A random vector $(X,Y)$ has a continuous distribution with a density function $$f(x,y)=\begin{cases}c⋅x & \text{when }0 ≤ x ≤ 2, \max\{0,1−x\} ≤ y ≤2−x\\ 0& \text{otherwise}\end{cases}$$ where $c > 0$ is a constant. Find variance of a $Y$ conditioned on $X = 1.5$, $Var(Y |X = 1.5)$.
Here is my attempt
I found $c = \frac 67$ with the given integral.
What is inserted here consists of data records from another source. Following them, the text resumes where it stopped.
-- ===== CLAIM (what is proved, stated in full; the proofs are below) =====
def Claim_unchanged_checkEqualRight : Prop := ∀ (card_list : List Int) (num : Int) (bin_index : Int), Dom_checkEqualRight card_list num bin_index → Spec_checkEqualRight card_list num bin_index (checkEqualRight card_list num bin_index)
def Claim_changed_checkEqualRight : Prop := Dom_checkEqualRight (pvDiffWitness_checkEqualRight.1) (pvDiffWitness_checkEqualRight.2.1) (pvDiffWitness_checkEqualRight.2.2) ∧ D_checkEqualRight (pvDiffWitness_checkEqualRight.1) (pvDiffWitness_checkEqualRight.2.1) (pvDiffWitness_checkEqualRight.2.2) ∧ checkEqualRight (pvDiffWitness_checkEqualRight.1) (pvDiffWitness_checkEqualRight.2.1) (pvDiffWitness_checkEqualRight.2.2) = pvDiffWitnessOut_checkEqualRight.1 ∧ checkEqualRight_alt (pvDiffWitness_checkEqualRight.1) (pvDiffWitness_checkEqualRight.2.1) (pvDiffWitness_checkEqualRight.2.2) = pvDiffWitnessOut_checkEqualRight.2 ∧ pvDiffWitnessOut_checkEqualRight.1 ≠ pvDiffWitnessOut_checkEqualRight.2
def Claim_exact_checkEqualRight : Prop := ∀ (card_list : List Int) (num : Int) (bin_index : Int), Dom_checkEqualRight card_list num bin_index → D_checkEqualRight card_list num bin_index → checkEqualRight card_list num bin_index ≠ checkEqualRight_alt card_list num bin_index

-- ===== LEMMAS AND PROOFS =====

-- one unfolding of A's loop when the index access raises / succeeds
lemma goA_none (card_list : List Int) (num bin_index : Int) (acc : List Int)
    (h : PySem.List.pyGet? card_list (bin_index + 1) = none) :
    checkEqualRightGo card_list num bin_index acc = acc := by
  rw [checkEqualRightGo]
  split
  · rfl
  · next x hx => rw [h] at hx; cases hx

lemma goA_some (card_list : List Int) (num bin_index : Int) (acc : List Int) (x : Int)
    (h : PySem.List.pyGet? card_list (bin_index + 1) = some x) :
    checkEqualRightGo card_list num bin_index acc =
      if x == num then checkEqualRightGo card_list num (bin_index + 1) (acc ++ [x]) else acc := by
  rw [checkEqualRightGo]
  split
  · next hx => rw [h] at hx; cases hx
  · next y hy =>
    rw [h] at hy
    injection hy with hxy
    subst hxy
    rfl

-- B's run counter is the length of the leading run of num's
lemma runGo_eq (tail : List Int) (num : Int) :
    ∀ fuel r, tail.length - r ≤ fuel →
      runGo tail num r = r + ((tail.drop r).takeWhile (fun x => x == num)).length := by
  intro fuel
  induction fuel with
  | zero =>
    intro r hr
    rw [runGo]
    have hge : tail.length ≤ r := by omega
    rw [dif_neg (by omega), List.drop_eq_nil_of_le hge]
    simp
  | succ n ih =>
    intro r hr
    rw [runGo]
    by_cases h : r < tail.length
    · rw [dif_pos h]
      have hdrop : tail.drop r = tail[r] :: tail.drop (r + 1) :=
        List.drop_eq_getElem_cons h
      by_cases he : tail[r] == num
      · rw [if_pos he, ih (r + 1) (by omega), hdrop, List.takeWhile_cons]
        simp only [he, if_true, List.length_cons]
        omega
      · rw [if_neg he, hdrop, List.takeWhile_cons]
        simp [he]
    · rw [dif_neg h, List.drop_eq_nil_of_le (by omega)]
      simp
-- replicating the run length reproduces the takeWhile prefix itself
lemma replicate_takeWhile (num : Int) : ∀ xs : List Int,
    List.replicate ((xs.takeWhile (fun x => x == num)).length) num
      = xs.takeWhile (fun x => x == num) := by
  intro xs
  induction xs with
  | nil => simp
  | cons x t ih =>
    by_cases h : x == num
    · have hx : x = num := by simpa using h
      rw [List.takeWhile_cons]
      simp only [h, if_true, List.length_cons]
      simp [List.replicate_succ, hx, ih]
    · rw [List.takeWhile_cons]
      simp [h]

-- B computes takeWhile of the slice
lemma alt_eq (card_list : List Int) (num : Int) (bin_index : Int) :
    checkEqualRight_alt card_list num bin_index
      = (PySem.List.slice card_list (some (bin_index + 1)) none).takeWhile (fun x => x == num) := by
  unfold checkEqualRight_alt
  rw [runGo_eq _ num _ 0 (le_refl _)]
  simp [replicate_takeWhile]

-- A in the non-negative region: takeWhile of the suffix
lemma goA_nat (card_list : List Int) (num : Int) :
    ∀ fuel (j : Nat) (acc : List Int), card_list.length - j ≤ fuel →
      checkEqualRightGo card_list num ((j : Int) - 1) acc
        = acc ++ (card_list.drop j).takeWhile (fun x => x == num) := by
  intro fuel
  induction fuel with
  | zero =>
    intro j acc hj
    have hge : card_list.length ≤ j := by omega
    rw [goA_none _ _ _ _ (by
        rw [PySem.List.pyGet?_eq_none_iff]
        unfold PySem.Raise.InRange
        omega),
      List.drop_eq_nil_of_le hge]
    simp
  | succ n ih =>
    intro j acc hj
    by_cases h : j < card_list.length
    · have hget : PySem.List.pyGet? card_list ((j : Int) - 1 + 1) = some card_list[j] := by
        have harg : (j : Int) - 1 + 1 = (j : Int) := by ring
        rw [harg, PySem.List.pyGet?_natCast, List.getElem?_eq_getElem h]
      rw [goA_some _ _ _ _ _ hget]
      have hdrop : card_list.drop j = card_list[j] :: card_list.drop (j + 1) :=
        List.drop_eq_getElem_cons h
      by_cases he : card_list[j] == num
      · rw [if_pos he]
        have harg : (j : Int) - 1 + 1 = ((j + 1 : Nat) : Int) - 1 := by push_cast; ring
        rw [harg, ih (j + 1) (acc ++ [card_list[j]]) (by omega), hdrop, List.takeWhile_cons]
        simp [he]
      · rw [if_neg he, hdrop, List.takeWhile_cons]
        simp [he]
    · rw [goA_none _ _ _ _ (by
          rw [PySem.List.pyGet?_eq_none_iff]
          unfold PySem.Raise.InRange
          omega),
        List.drop_eq_nil_of_le (by omega)]
      simp

-- A in the negative region (index k - length with 0 ≤ k ≤ length): wraparound behaviour
lemma goA_neg (card_list : List Int) (num : Int) :
    ∀ fuel (k : Nat) (acc : List Int), k ≤ card_list.length → card_list.length - k ≤ fuel →
      checkEqualRightGo card_list num ((k : Int) - (card_list.length : Int) - 1) acc
        = if (card_list.drop k).all (fun x => x == num) then
            acc ++ card_list.drop k ++ card_list.takeWhile (fun x => x == num)
          else acc ++ (card_list.drop k).takeWhile (fun x => x == num) := by
  intro fuel
  induction fuel with
  | zero =>
    intro k acc hk hf
    have hkl : k = card_list.length := by omega
    subst hkl
    have harg : (card_list.length : Int) - (card_list.length : Int) - 1 = ((0 : Nat) : Int) - 1 := by
      push_cast; ring
    rw [harg, goA_nat card_list num (card_list.length + 1) 0 acc (by omega)]
    simp
  | succ n ih =>
    intro k acc hk hf
    by_cases hkl : k = card_list.length
    · subst hkl
      have harg : (card_list.length : Int) - (card_list.length : Int) - 1 = ((0 : Nat) : Int) - 1 := by
        push_cast; ring
      rw [harg, goA_nat card_list num (card_list.length + 1) 0 acc (by omega)]
      simp
    · have hklt : k < card_list.length := by omega
      have hget : PySem.List.pyGet? card_list ((k : Int) - (card_list.length : Int) - 1 + 1)
          = some card_list[k] := by
        simp only [PySem.List.pyGet?, PySem.List.pyIdx?]
        rw [if_neg (by omega), if_pos (by omega)]
        have h1 : (card_list.length : Nat)
            - (-(((k : Int) - (card_list.length : Int) - 1 + 1))).toNat = k := by omega
        rw [h1]
        simp [List.getElem?_eq_getElem hklt]
      rw [goA_some _ _ _ _ _ hget]
      have hdrop : card_list.drop k = card_list[k] :: card_list.drop (k + 1) :=
        List.drop_eq_getElem_cons hklt
      by_cases he : card_list[k] == num
      · rw [if_pos he]
        have harg : (k : Int) - (card_list.length : Int) - 1 + 1
            = ((k + 1 : Nat) : Int) - (card_list.length : Int) - 1 := by push_cast; ring
        rw [harg, ih (k + 1) (acc ++ [card_list[k]]) (by omega) (by omega), hdrop]
        by_cases hall : (card_list.drop (k + 1)).all (fun x => x == num)
        · rw [if_pos hall, if_pos (by rw [List.all_cons, he, hall]; rfl)]
          simp
        · rw [if_neg (by simpa using hall),
            if_neg (by simp only [List.all_cons, he, Bool.true_and]; simpa using hall),
            List.takeWhile_cons]
          simp [he]
      · rw [if_neg he, if_neg (by rw [hdrop, List.all_cons]; simp [he]), hdrop,
          List.takeWhile_cons]
        simp [he]
-- pv_equiv track=rewrite | github.com/pypi-data/pypi-mirror-380 | packages/cursus/cursus-1.3.5-py3-none-any.whl/cursus/workspace/validation/workspace_test_manager.py | _generate_isolation_recommendations
-- ===== SOURCE A (Python) =====
-- from typing import Optional, List, Dict, Any, Union, Tuple
--
-- def _generate_isolation_recommendations(violations: List[str]) -> List[str]:
--     """Generate recommendations for isolation violations."""
--     recommendations = []
--
--     if not violations:
--         recommendations.append("Test isolation is properly configured")
--         return recommendations
--
--     # Generate specific recommendations based on violations
--     for violation in violations:
--         if "boundary" in violation.lower():
--             recommendations.append("Review workspace boundary configuration")
--         elif "access" in violation.lower():
--             recommendations.append("Check access control settings")
--         elif "resource" in violation.lower():
--             recommendations.append("Verify resource isolation limits")
--         else:
--             recommendations.append(f"Address isolation issue: {violation}")
--
--     return recommendations
-- ===== SOURCE B (Python) =====
-- _ISOLATION_TABLE = [
--     ("boundary", "Review workspace boundary configuration"),
--     ("access", "Check access control settings"),
--     ("resource", "Verify resource isolation limits"),
-- ]
--
-- def _generate_isolation_recommendations(violations):
--     if not violations:
--         return ["Test isolation is properly configured"]
--     # staged passes, keyword-outermost: each keyword pass claims the still-empty
--     # slots of violations containing it; earlier passes win, so priority is kept.
--     slots = [None] * len(violations)
--     for kw, rec in _ISOLATION_TABLE:
--         slots = [rec if s is None and kw in v.lower() else s
--                  for s, v in zip(slots, violations)]
--     return [s if s is not None else f"Address isolation issue: {v}"
--             for s, v in zip(slots, violations)]
-- ===== Notes on version B (the rewrite author's own statement) =====
-- stated objective: alternative
-- what changed: Inverts the loop nesting: instead of A's per-violation if/elif chain, B iterates over the keyword table outermost in staged passes that claim still-empty slots of a parallel array (earlier keyword passes win, preserving priority), then a final pass fills unclaimed slots with the default message.
import Mathlib
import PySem

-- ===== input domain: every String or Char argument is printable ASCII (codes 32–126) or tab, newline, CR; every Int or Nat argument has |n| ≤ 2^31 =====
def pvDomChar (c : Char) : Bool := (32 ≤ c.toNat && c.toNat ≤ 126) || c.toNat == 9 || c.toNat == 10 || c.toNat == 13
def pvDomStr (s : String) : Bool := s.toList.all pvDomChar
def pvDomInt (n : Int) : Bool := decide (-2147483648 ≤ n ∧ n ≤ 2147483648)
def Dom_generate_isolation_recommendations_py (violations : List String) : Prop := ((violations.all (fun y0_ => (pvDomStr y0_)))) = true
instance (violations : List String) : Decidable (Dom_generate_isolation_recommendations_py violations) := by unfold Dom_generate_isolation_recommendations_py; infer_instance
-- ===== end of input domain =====

-- B inverts the loop nesting: keyword-outermost staged passes over a parallel slot
-- array instead of A's per-violation if/elif chain (alternative; same cost, not faster).

-- ===== PORT A =====
def generate_isolation_recommendations_py (violations : List String) : List String :=
  if violations.isEmpty then
    [] ++ ["Test isolation is properly configured"]
  else
    violations.foldl (fun recommendations violation =>
      if PySem.Str.isIn "boundary" (PySem.Str.lower violation) then
        recommendations ++ ["Review workspace boundary configuration"]
      else if PySem.Str.isIn "access" (PySem.Str.lower violation) then
        recommendations ++ ["Check access control settings"]
      else if PySem.Str.isIn "resource" (PySem.Str.lower violation) then
        recommendations ++ ["Verify resource isolation limits"]
      else
        recommendations ++ ["Address isolation issue: " ++ violation]) []

-- ===== PORT B =====
-- ordered keyword table; each pass claims still-empty slots, so earlier keywords win
def isolationTable : List (String × String) :=
  [("boundary", "Review workspace boundary configuration"),
   ("access", "Check access control settings"),
   ("resource", "Verify resource isolation limits")]

def generate_isolation_recommendations_py_alt (violations : List String) : List String :=
  if violations.isEmpty then
    ["Test isolation is properly configured"]
  else
    let slots0 : List (Option String) := violations.map (fun _ => (none : Option String))
    let slots := isolationTable.foldl (fun slots kr =>
      (slots.zip violations).map (fun sv =>
        if sv.1 == none && PySem.Str.isIn kr.1 (PySem.Str.lower sv.2) then some kr.2
        else sv.1)) slots0
    (slots.zip violations).map (fun sv =>
      match sv.1 with
      | some s => s
      | none => "Address isolation issue: " ++ sv.2)

-- ===== PRECONDITION & SPEC =====
def Spec_generate_isolation_recommendations_py (violations : List String) (out : List String) : Prop := out = generate_isolation_recommendations_py_alt violations
instance (violations : List String) (out : List String) : Decidable (Spec_generate_isolation_recommendations_py violations out) := by unfold Spec_generate_isolation_recommendations_py; infer_instance

-- ===== CLAIM (what is proved, stated in full; the proofs are below) =====
def Claim_equal_generate_isolation_recommendations_py : Prop := ∀ (violations : List String), Dom_generate_isolation_recommendations_py violations → Spec_generate_isolation_recommendations_py violations (generate_isolation_recommendations_py violations)

-- ===== LEMMAS AND PROOFS =====

-- per-element value of A's if/elif chain
def chainF (violation : String) : String :=
  if PySem.Str.isIn "boundary" (PySem.Str.lower violation) then
    "Review workspace boundary configuration"
  else if PySem.Str.isIn "access" (PySem.Str.lower violation) then
    "Check access control settings"
  else if PySem.Str.isIn "resource" (PySem.Str.lower violation) then
    "Verify resource isolation limits"
  else "Address isolation issue: " ++ violation

-- B's staged-pass pipeline (without the empty-list branch), named for the proofs
def altBody (vs : List String) : List String :=
  ((isolationTable.foldl (fun slots kr =>
      (slots.zip vs).map (fun sv =>
        if sv.1 == none && PySem.Str.isIn kr.1 (PySem.Str.lower sv.2) then some kr.2
        else sv.1)) (vs.map (fun _ => (none : Option String)))).zip vs).map (fun sv =>
    match sv.1 with
    | some s => s
    | none => "Address isolation issue: " ++ sv.2)

lemma altBody_eq_map (vs : List String) : altBody vs = vs.map chainF := by
  induction vs with
  | nil => rfl
  | cons v vs ih =>
    have step : altBody (v :: vs) = chainF v :: altBody vs := by
      simp only [altBody, isolationTable, List.foldl, List.map_cons, List.zip_cons_cons,
        chainF]
      split_ifs <;> simp_all
    rw [step, ih, List.map_cons]

theorem generate_isolation_recommendations_py_spec : Claim_equal_generate_isolation_recommendations_py := by
  intro violations _
  unfold Spec_generate_isolation_recommendations_py
  unfold generate_isolation_recommendations_py generate_isolation_recommendations_py_alt
  by_cases h : violations.isEmpty
  · simp [h]
  simp only [h, Bool.false_eq_true, if_false]
  have hA : violations.foldl (fun recommendations violation =>
      if PySem.Str.isIn "boundary" (PySem.Str.lower violation) then
        recommendations ++ ["Review workspace boundary configuration"]
      else if PySem.Str.isIn "access" (PySem.Str.lower violation) then
        recommendations ++ ["Check access control settings"]
      else if PySem.Str.isIn "resource" (PySem.Str.lower violation) then
        recommendations ++ ["Verify resource isolation limits"]
      else
        recommendations ++ ["Address isolation issue: " ++ violation]) []
      = violations.map chainF := by
    rw [show (fun recommendations violation =>
        if PySem.Str.isIn "boundary" (PySem.Str.lower violation) then
          recommendations ++ ["Review workspace boundary configuration"]
        else if PySem.Str.isIn "access" (PySem.Str.lower violation) then
          recommendations ++ ["Check access control settings"]
        else if PySem.Str.isIn "resource" (PySem.Str.lower violation) then
          recommendations ++ ["Verify resource isolation limits"]
        else
          recommendations ++ ["Address isolation issue: " ++ violation])
      = (fun (acc : List String) v => acc ++ [chainF v]) from by
        funext acc v; simp only [chainF]; split_ifs <;> rfl]
    rw [PySem.List.foldl_append_singleton_eq_map]
    simp
  rw [hA, ← altBody_eq_map]
  rfl
-- pv_equiv track=rewrite | github.com/GNS-S/advent-of-code-2025 | 10/part2.py | bounded_combinations
-- ===== SOURCE A (Python) =====
-- def bounded_combinations(bounds: list[int]) -> list[tuple]:
--     '''
--     Return list of positive integer combinations such that for every combination:
--     combination[i] <= bounds[i]
--     '''
--     combinations: list[tuple] = []
--     Q = [tuple()]
--     while Q:
--         sofar = Q.pop()
--         if len(sofar) == len(bounds):
--             combinations.append(sofar)
--             continue
--
--         for i in range(bounds[len(sofar)] + 1):
--             Q.append((*sofar, i))
--
--     return combinations
-- ===== SOURCE B (Python) =====
-- def bounded_combinations(bounds: list[int]) -> list[tuple]:
--     '''
--     Return list of positive integer combinations such that for every combination:
--     combination[i] <= bounds[i]
--     '''
--     def go(d: int, sofar: tuple) -> list[tuple]:
--         if d == len(bounds):
--             return [sofar]
--         out = []
--         for i in range(bounds[d], -1, -1):
--             out.extend(go(d + 1, (*sofar, i)))
--         return out
--     return go(0, tuple())
-- ===== Notes on version B (the rewrite author's own statement) =====
-- stated objective: simpler
-- what changed: Replaces A's explicit LIFO stack worklist (pushing partially-built tuples and popping them) with a direct recursion that extends the combination one position at a time, iterating each level's range downward to preserve the reverse-lexicographic output order.
import Mathlib
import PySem

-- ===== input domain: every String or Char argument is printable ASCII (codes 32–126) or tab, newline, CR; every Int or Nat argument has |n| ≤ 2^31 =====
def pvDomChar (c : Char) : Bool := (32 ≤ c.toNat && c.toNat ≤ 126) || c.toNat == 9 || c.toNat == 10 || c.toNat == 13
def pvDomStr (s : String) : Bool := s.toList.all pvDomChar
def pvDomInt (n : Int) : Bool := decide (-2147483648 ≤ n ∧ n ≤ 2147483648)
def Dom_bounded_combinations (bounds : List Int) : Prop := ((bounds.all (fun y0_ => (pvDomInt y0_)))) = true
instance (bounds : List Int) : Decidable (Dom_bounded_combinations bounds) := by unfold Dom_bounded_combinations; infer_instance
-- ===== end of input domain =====

-- B replaces A's explicit stack worklist by a recursive helper that extends the
-- combination position by position (iterating each level downward, preserving A's
-- reverse-lexicographic output order); objective: simpler. A is total; no Pre_.

-- ===== PORT A =====
-- weight of a stack entry of length l: product of (bounds[j]+2) (at least 1) for the
-- remaining positions; used only for the termination measure of the while-loop.
def bcFac (b : Int) : Nat := ((b + 2).toNat).max 1

def bcWeight (bounds : List Int) (l : Nat) : Nat := ((bounds.drop l).map bcFac).prod

def bcMeasure (bounds : List Int) (Q : List (List Int)) : Nat :=
  (Q.map (fun s => bcWeight bounds s.length)).sum

theorem bcFac_pos (b : Int) : 0 < bcFac b := by simp [bcFac]

theorem bcWeight_pos (bounds : List Int) (l : Nat) : 0 < bcWeight bounds l := by
  unfold bcWeight
  exact List.prod_pos (by intro x hx; rcases List.mem_map.1 hx with ⟨b, _, rfl⟩; exact bcFac_pos b)

theorem bcWeight_drop (bounds : List Int) (l : Nat) (b : Int)
    (h : bounds.drop l = b :: bounds.drop (l + 1)) :
    bcWeight bounds l = bcFac b * bcWeight bounds (l + 1) := by
  unfold bcWeight; rw [h]; simp

-- the while-loop of A: Q is the Python stack with its TOP at the head (Q.pop pops
-- the head; the `for i in range(...)` pushes i = 0..b in order, so the reversed
-- block sits on top with i = b first).  The `none` branch mirrors the IndexError
-- bounds[len(sofar)] would raise; it is unreachable from the initial stack [()].
def bcLoop (bounds : List Int) (Q acc : List (List Int)) : List (List Int) :=
  match Q with
  | [] => acc
  | sofar :: rest =>
    if sofar.length = bounds.length then
      bcLoop bounds rest (acc ++ [sofar])
    else
      match _h : PySem.List.pyGet? bounds (sofar.length : Int) with
      | none => bcLoop bounds rest acc
      | some b =>
        bcLoop bounds
          ((((PySem.List.pyRange 0 (b + 1) 1).map (fun i => sofar ++ [i])).reverse) ++ rest)
          acc
termination_by bcMeasure bounds Q
decreasing_by
  · have := bcWeight_pos bounds sofar.length
    simp [bcMeasure]; omega
  · have := bcWeight_pos bounds sofar.length
    simp [bcMeasure]; omega
  · simp only [bcMeasure, List.map_append, List.sum_append, List.map_cons, List.sum_cons,
      List.map_reverse, List.sum_reverse, List.map_map]
    have hmap : ((PySem.List.pyRange 0 (b + 1) 1).map
        ((fun s => bcWeight bounds s.length) ∘ fun i => sofar ++ [i]))
        = (PySem.List.pyRange 0 (b + 1) 1).map (fun _ => bcWeight bounds (sofar.length + 1)) := by
      apply List.map_congr_left; intro i _; simp
    rw [hmap, List.map_const', List.sum_replicate, smul_eq_mul, PySem.List.length_pyRange_one]
    have hb : bounds[sofar.length]? = some b := by
      rw [← PySem.List.pyGet?_natCast]; exact _h
    have hdrop : bounds.drop sofar.length = b :: bounds.drop (sofar.length + 1) := by
      have := List.getElem?_eq_some_iff.1 hb
      rcases this with ⟨hl, hbeq⟩
      rw [List.drop_eq_getElem_cons hl, hbeq]
    have hw := bcWeight_drop bounds sofar.length b hdrop
    have hwpos := bcWeight_pos bounds (sofar.length + 1)
    have hfac : (b + 1 - 0).toNat < bcFac b := by
      simp [bcFac]; omega
    have : (b + 1 - 0).toNat * bcWeight bounds (sofar.length + 1)
        < bcFac b * bcWeight bounds (sofar.length + 1) :=
      (Nat.mul_lt_mul_right hwpos).2 hfac
    omega

def bounded_combinations (bounds : List Int) : List (List Int) :=
  bcLoop bounds [[]] []

-- ===== PORT B =====
-- go d sofar: structural recursion on the bounds not yet consumed (the suffix
-- bounds.drop d of Source B's index recursion); each level iterates range(bounds[d], -1, -1).
def bcGo (sofar : List Int) : List Int → List (List Int)
  | [] => [sofar]
  | b :: rest =>
    (PySem.List.pyRange b (-1) (-1)).flatMap (fun i => bcGo (sofar ++ [i]) rest)

def bounded_combinations_alt (bounds : List Int) : List (List Int) :=
  bcGo [] bounds

-- ===== PRECONDITION & SPEC =====
def Spec_bounded_combinations (bounds : List Int) (out : List (List Int)) : Prop := out = bounded_combinations_alt bounds
instance (bounds : List Int) (out : List (List Int)) : Decidable (Spec_bounded_combinations bounds out) := by unfold Spec_bounded_combinations; infer_instance

-- ===== CLAIM (what is proved, stated in full; the proofs are below) =====
def Claim_equal_bounded_combinations : Prop := ∀ (bounds : List Int), Dom_bounded_combinations bounds → Spec_bounded_combinations bounds (bounded_combinations bounds)

-- ===== LEMMAS AND PROOFS =====

-- the loop invariant: while every stack entry has length ≤ |bounds|, the loop
-- returns acc followed by each entry expanded by B's recursive helper.
theorem bcLoop_eq (bounds : List Int) (Q acc : List (List Int))
    (hQ : ∀ s ∈ Q, s.length ≤ bounds.length) :
    bcLoop bounds Q acc = acc ++ Q.flatMap (fun s => bcGo s (bounds.drop s.length)) := by
  induction Q, acc using bcLoop.induct bounds with
  | case1 acc => simp [bcLoop]
  | case2 acc sofar rest hlen ih =>
    rw [bcLoop]
    simp only [if_pos hlen]
    rw [ih (fun s hs => hQ s (List.mem_cons_of_mem _ hs))]
    have : bounds.drop sofar.length = [] := by rw [hlen]; simp
    simp [this, bcGo]
  | case3 acc sofar rest hlen hnone ih =>
    -- unreachable: pyGet? at a nonnegative index ≤ length, ≠ length, is some
    exfalso
    have hle := hQ sofar (List.mem_cons_self)
    have hlt : sofar.length < bounds.length := lt_of_le_of_ne hle hlen
    rw [PySem.List.pyGet?_natCast, List.getElem?_eq_getElem hlt] at hnone
    simp at hnone
  | case4 acc sofar rest hlen b hbeq ih =>
    rw [bcLoop]
    simp only [if_neg hlen]
    have hle := hQ sofar (List.mem_cons_self)
    have hlt : sofar.length < bounds.length := lt_of_le_of_ne hle hlen
    have hsome := hbeq
    rw [PySem.List.pyGet?_natCast, List.getElem?_eq_getElem hlt] at hsome
    have hb : bounds[sofar.length] = b := Option.some.inj hsome
    have hdrop : bounds.drop sofar.length = b :: bounds.drop (sofar.length + 1) := by
      rw [List.drop_eq_getElem_cons hlt, hb]
    split
    all_goals rename_i heq
    · rw [hbeq] at heq; cases heq
    rw [hbeq] at heq
    injection heq with hbb
    subst hbb
    rw [ih]
    · simp only [List.flatMap_cons, List.flatMap_append, List.flatMap_reverse,
        List.flatMap_map]
      rw [hdrop]
      simp only [bcGo]
      congr 1
      rw [PySem.List.pyRange_neg_one_eq_reverse]
      norm_num
      rw [List.flatMap_reverse]
      simp [Function.comp_def]
    · intro s hs
      rcases List.mem_append.1 hs with hs | hs
      · rcases List.mem_reverse.1 hs with hs
        rcases List.mem_map.1 hs with ⟨i, _, rfl⟩
        simp; omega
      · exact hQ s (List.mem_cons_of_mem _ hs)

-- ===== VERDICT (by name: the statement is the Claim_ definition above) =====
theorem bounded_combinations_spec : Claim_equal_bounded_combinations := by
  intro bounds _
  unfold Spec_bounded_combinations bounded_combinations bounded_combinations_alt
  rw [bcLoop_eq bounds [[]] [] (by simp)]
  simp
Is it correct ? Also, I want to ask how can I find variance?
Thank you
$c=6/7$ is correct.
Similarly, :
$$\mathsf E(g(X,Y)) = \frac 67\left(\int_0^1\int_{1-x}^{2-x} xg(x,y)\,\mathrm dy\,\mathrm dx + \int_1^2 \int_{0}^{2-x} x g(x,y)\,\mathrm dy\,\mathrm dx\right)$$
And for the conditional variance
$$\mathsf{Var}(Y\mid X=1.5)=\dfrac {\mathsf E(Y^2\,\mathbf 1_{X=1.5})}{\mathsf E(\mathbf 1_{X=1.5})} -\left(\dfrac{\mathsf E(Y\,\mathbf 1_{X=1.5})}{\mathsf E(\mathbf 1_{X=1.5})}\right)^2$$
Where: $$\mathsf E(Y^j\,\mathbf 1_{X=k}) = \frac 67\left(\mathbf 1_{k\in[0,1)}~k\int_{1-k}^{2-k} y^j\,\mathrm dy + \mathbf 1_{k\in[1,2]}~k \int_{0}^{2-k} y^j\,\mathrm dy\right)$$